In 2018 Vicki got the death certificate of James Guider who died in SF in 1909. It stated his parents were born in Holland. Another red herring.
In 2019, Elizabeth Owens, GG granddaughter of Elizabeth Guider did a DNA test and matched us just like we would have expected. Unfortunately, Elizabeth did not respond to any requests to share information or her results, stymying research.
In the following years I was able to connect a woman, descended of the other orphan, Susannah, to our DNA testers. Though not proof that they were siblings, it did prove that Susannah was related to James and Elizabeth somehow.
Then in Jan 2022 I hit pay dirt, put didn't quite have enough information to know it. I was able to identify many of the shared matches between all of the Guider test with descendants of the family of David Tosser/Scott 1818-1899. In May of 2022 I was able to contact and get the aunt of Elizabeth Guider, Carol Mang to do a DNA test. Now I would have a lot more DNA to use. In July 2022 I got the results. Two new couples popped up a Gaines/Randles couple and a Scott/Foster couple. Now regular genealogy took over. In Sep of 2022 I decided to go to Indiana and have a look around.
Though the trip was not a fruitful one, it introduced me to the Warren County Historical Society and the genealogy sections of the local libraries. The collections were quite small, and in doing research and speaking with the volunteers, I found no information existed for my family there. It was then I decided I had to put some things down on paper so that one day, if another person like me came looking, they would find what they were looking for.
In Jan of 2023 later I got it all figured out. All of the above mentioned families coalesced around a the Randles aka Reynolds family. The Scott's of the Scott/Fosters and the Scotts of the Tosser/Scotts were the same family. I knew the Scott were also connected to the Reynolds family and because of assistance from a question I put out there, much like the question my cousin asked 23 years earlier, someone pointed me to a family in 1850 Medina Township, Indiana on a page with a Reynolds family that I was investigating. The name of the family was Sheridan Gardner. Sheridan his wife Amy had three children, Elizabeth, Susan A and James. As soon as I saw their record, I searched the internet for Sheridan Guider and came up with a marriage between him and a woman named Amy Tosser. Here they were, finally after 23 years, I had found the parents of three orphans, lost until now because of another error on the census.
Much research had already been done on Amy's family was I had a good idea of where she came from. As far as Sheridan, however, this was the only census record that existed. Besides his marriage record to Amy, I was able to locate some land records for him, but Sheridan no luck on anything else.
This led testing a few more people that I had now identified, descendants of Susanna. Susannah had two daughters, and I was able to get DNA tests from both lines. Now using all of the DNA tests I was able to follow back a hunch.
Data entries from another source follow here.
theorem pvRoundA (adj : PySem.Dict String (PySem.Set String)) (F : List String) :
    ∀ (v nf : List String), (∀ x ∈ nf, x ∈ v) →
    F.foldl (fun (acc : PySem.Set String × PySem.Set String) nid =>
        (adj.getD nid PySem.Set.empty).foldl pvStepA acc) (v, nf)
      = (v ++ pvFresh adj v F, nf ++ pvFresh adj v F) := by
  induction F with
  | nil => intro v nf h; simp [pvFresh]
  | cons f F ih =>
    intro v nf h
    rw [List.foldl_cons]
    have hin := pvInnerA (adj.getD f PySem.Set.empty) v nf h
    rw [hin]
    have h' : ∀ x ∈ nf ++ pvNew v (adj.getD f PySem.Set.empty),
        x ∈ v ++ pvNew v (adj.getD f PySem.Set.empty) := by
      intro x hx
      rcases List.mem_append.1 hx with h1 | h1
      · exact List.mem_append.2 (Or.inl (h x h1))
      · exact List.mem_append.2 (Or.inr h1)
    rw [ih _ _ h']
    simp [pvFresh, List.append_assoc]

theorem pvRounds_foldl (adj : PySem.Dict String (PySem.Set String)) :
    ∀ (l : List Int) (v F : List String),
    l.foldl (fun (st : PySem.Set String × PySem.Set String) _ =>
        st.2.foldl (fun (acc : PySem.Set String × PySem.Set String) nid =>
            (adj.getD nid PySem.Set.empty).foldl pvStepA acc)
          (st.1, PySem.Set.empty)) (v, F)
      = pvIter adj l.length (v, F) := by
  intro l
  induction l with
  | nil => intro v F; simp [pvIter]
  | cons a l ih =>
    intro v F
    rw [List.foldl_cons]
    have hr := pvRoundA adj F v [] (by intro x hx; simp at hx)
    simp only [List.nil_append] at hr
    simp only [PySem.Set.empty] at hr ⊢
    have ih' := ih (v ++ pvFresh adj v F) (pvFresh adj v F)
    simp only [PySem.Set.empty] at ih'
    rw [hr, ih']
    simp [pvIter]

theorem pvPyRange_length (b : Int) : (PySem.List.pyRange 0 b 1).length = b.toNat := by
  suffices h : ∀ (n : Nat) (a b : Int), (b - a).toNat = n → (PySem.List.pyRange a b 1).length = n by
    exact h b.toNat 0 b (by omega)
  intro n
  induction n with
  | zero =>
    intro a b hab
    have : ¬ a < b := by omega
    simp [PySem.List.pyRange, this]
  | succ n ih =>
    intro a b hab
    have hlt : a < b := by omega
    rw [PySem.List.pyRange_one_cons hlt]
    simp only [List.length_cons]
    rw [ih (a + 1) b (by omega)]

-- B's inner pair scan for node u is the fold of pvStepL over the raw neighbour list
theorem pvScan_raw (u : String) (pairs : List (String × String)) :
    ∀ (acc : PySem.Set String × List String),
    pairs.foldl (fun (acc2 : PySem.Set String × List String) p =>
        let acc2 := if p.1 = u ∧ ¬ PySem.Set.contains acc2.1 p.2
                    then (PySem.Set.add acc2.1 p.2, acc2.2 ++ [p.2]) else acc2
        if p.2 = u ∧ ¬ PySem.Set.contains acc2.1 p.1
        then (PySem.Set.add acc2.1 p.1, acc2.2 ++ [p.1]) else acc2) acc
      = (pvRaw u pairs).foldl pvStepL acc := by
  induction pairs with
  | nil => intro acc; simp [pvRaw]
  | cons p ps ih =>
    intro acc
    obtain ⟨s, t⟩ := p
    rw [List.foldl_cons]
    simp only [pvRaw, List.append_assoc, List.foldl_append]
    rw [← ih]
    congr 1
    -- per-pair step = stepL over (optS ++ optT)
    show (let acc2 := if s = u ∧ ¬ PySem.Set.contains acc.1 t
              then (PySem.Set.add acc.1 t, acc.2 ++ [t]) else acc
          if t = u ∧ ¬ PySem.Set.contains acc2.1 s
          then (PySem.Set.add acc2.1 s, acc2.2 ++ [s]) else acc2)
        = ((if t = u then [s] else []).foldl pvStepL ((if s = u then [t] else []).foldl pvStepL acc))
    by_cases hs : s = u <;> by_cases ht : t = u <;>
      simp [hs, ht, pvStepL]

-- B's round over the frontier equals A's pvFresh round
theorem pvRoundL (edges : List (List (String × List (String × String)))) (F : List String) :
    ∀ (v lv : List String),
    F.foldl (fun (acc : PySem.Set String × List String) u =>
        (pvCleanR edges).foldl (fun (acc2 : PySem.Set String × List String) p =>
          let acc2 := if p.1 = u ∧ ¬ PySem.Set.contains acc2.1 p.2
                      then (PySem.Set.add acc2.1 p.2, acc2.2 ++ [p.2]) else acc2
          if p.2 = u ∧ ¬ PySem.Set.contains acc2.1 p.1
          then (PySem.Set.add acc2.1 p.1, acc2.2 ++ [p.1]) else acc2) acc) (v, lv)
      = (v ++ pvFresh (edges.foldl pvAStep PySem.Dict.empty) v F,
         lv ++ pvFresh (edges.foldl pvAStep PySem.Dict.empty) v F) := by
  induction F with
  | nil => intro v lv; simp [pvFresh]
  | cons f F ih =>
    intro v lv
    rw [List.foldl_cons]
    rw [pvScan_raw f (pvCleanR edges) (v, lv)]
    rw [pvInnerL]
    rw [← pvNew_adj_raw edges f v]
    rw [ih]
    simp [pvFresh, List.append_assoc]

-- pvIter is the identity on an empty frontier
theorem pvIter_empty (adj : PySem.Dict String (PySem.Set String)) :
    ∀ (n : Nat) (v : List String), (pvIter adj n (v, [])).1 = v := by
  intro n
  induction n with
  | zero => intro v; simp [pvIter]
  | succ n ih => intro v; simp [pvIter, pvFresh, ih]

-- B's while loop computes A's level iteration
theorem pvGrow_iter (edges : List (List (String × List (String × String)))) :
    ∀ (n : Nat) (k : Int), k.toNat = n → ∀ (v F : List String),
    pvGrow (pvCleanR edges) v F k
      = (pvIter (edges.foldl pvAStep PySem.Dict.empty) n (v, F)).1 := by
  intro n
  induction n with
  | zero =>
    intro k hk v F
    have hk0 : k ≤ 0 := by omega
    rw [pvGrow, if_pos (Or.inl hk0)]
    simp [pvIter]
  | succ n ih =>
    intro k hk v F
    have hkpos : ¬ k ≤ 0 := by omega
    by_cases hF : F = []
    · subst hF
      rw [pvGrow, if_pos (Or.inr rfl)]
      rw [pvIter_empty]
    · rw [pvGrow, if_neg (by tauto)]
      show pvGrow (pvCleanR edges) _ _ (k - 1) = _
      rw [pvRoundL edges F v []]
      simp only [List.nil_append]
      rw [ih (k - 1) (by omega)]
      simp [pvIter]

-- ===== VERDICT (by name: the statement is the Claim_ definition above) =====
theorem get_n_hop_nodes_spec : Claim_equal_get_n_hop_nodes := by
  intro focus_id edges depth _
  unfold Spec_get_n_hop_nodes
  by_cases hg : focus_id = "" ∨ depth ≤ 0
  · unfold get_n_hop_nodes get_n_hop_nodes_alt
    rw [if_pos hg, if_pos hg]
  · have hA : get_n_hop_nodes focus_id edges depth
        = (pvIter (edges.foldl pvAStep PySem.Dict.empty) depth.toNat
            (([focus_id] : List String), ([focus_id] : List String))).1 := by
      unfold get_n_hop_nodes
      rw [if_neg hg]
      show ((PySem.List.pyRange 0 depth 1).foldl (fun (st : PySem.Set String × PySem.Set String) _ =>
          st.2.foldl (fun (acc : PySem.Set String × PySem.Set String) nid =>
            ((edges.foldl pvAStep PySem.Dict.empty).getD nid PySem.Set.empty).foldl pvStepA acc)
            (st.1, PySem.Set.empty))
          (([focus_id] : List String), ([focus_id] : List String))).1 = _
      rw [pvRounds_foldl (edges.foldl pvAStep PySem.Dict.empty), pvPyRange_length]
    have hB : get_n_hop_nodes_alt focus_id edges depth
        = pvGrow (pvCleanR edges) ([focus_id] : List String) [focus_id] depth := by
      unfold get_n_hop_nodes_alt
      rw [if_neg hg, pvCleanPairs_eq]
      rfl
    rw [hA, hB, pvGrow_iter edges depth.toNat depth rfl]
There was a record for a guy named Abraham Sheridan Guider, but he was the son of a man named James Beverly and a woman named Magdalena Guider from Pennsylvania. I had no way to be confident this was the same man. It wasn't until I discovered the Sheridan was the last name of Magdalena's mother that I became much more excited. Sheridan wasn't a common name, and the fact that Magdalena's mother was Sheridan seemed to pull things together.
Next researching the Sheridan name, I began finding quite a few DNA cousins, many related DNA matches that had excited me at one point that I had completely given up on. I had spent months researching the descendants of Uriah Andreas never discovering his grandmother was a woman named Hannah Geither of Pennsylvania. Once things like this start happening, these 23 years of research all started falling into place, like a jigsaw puzzle that you have found clusters of pieces for and now only a few places to put them.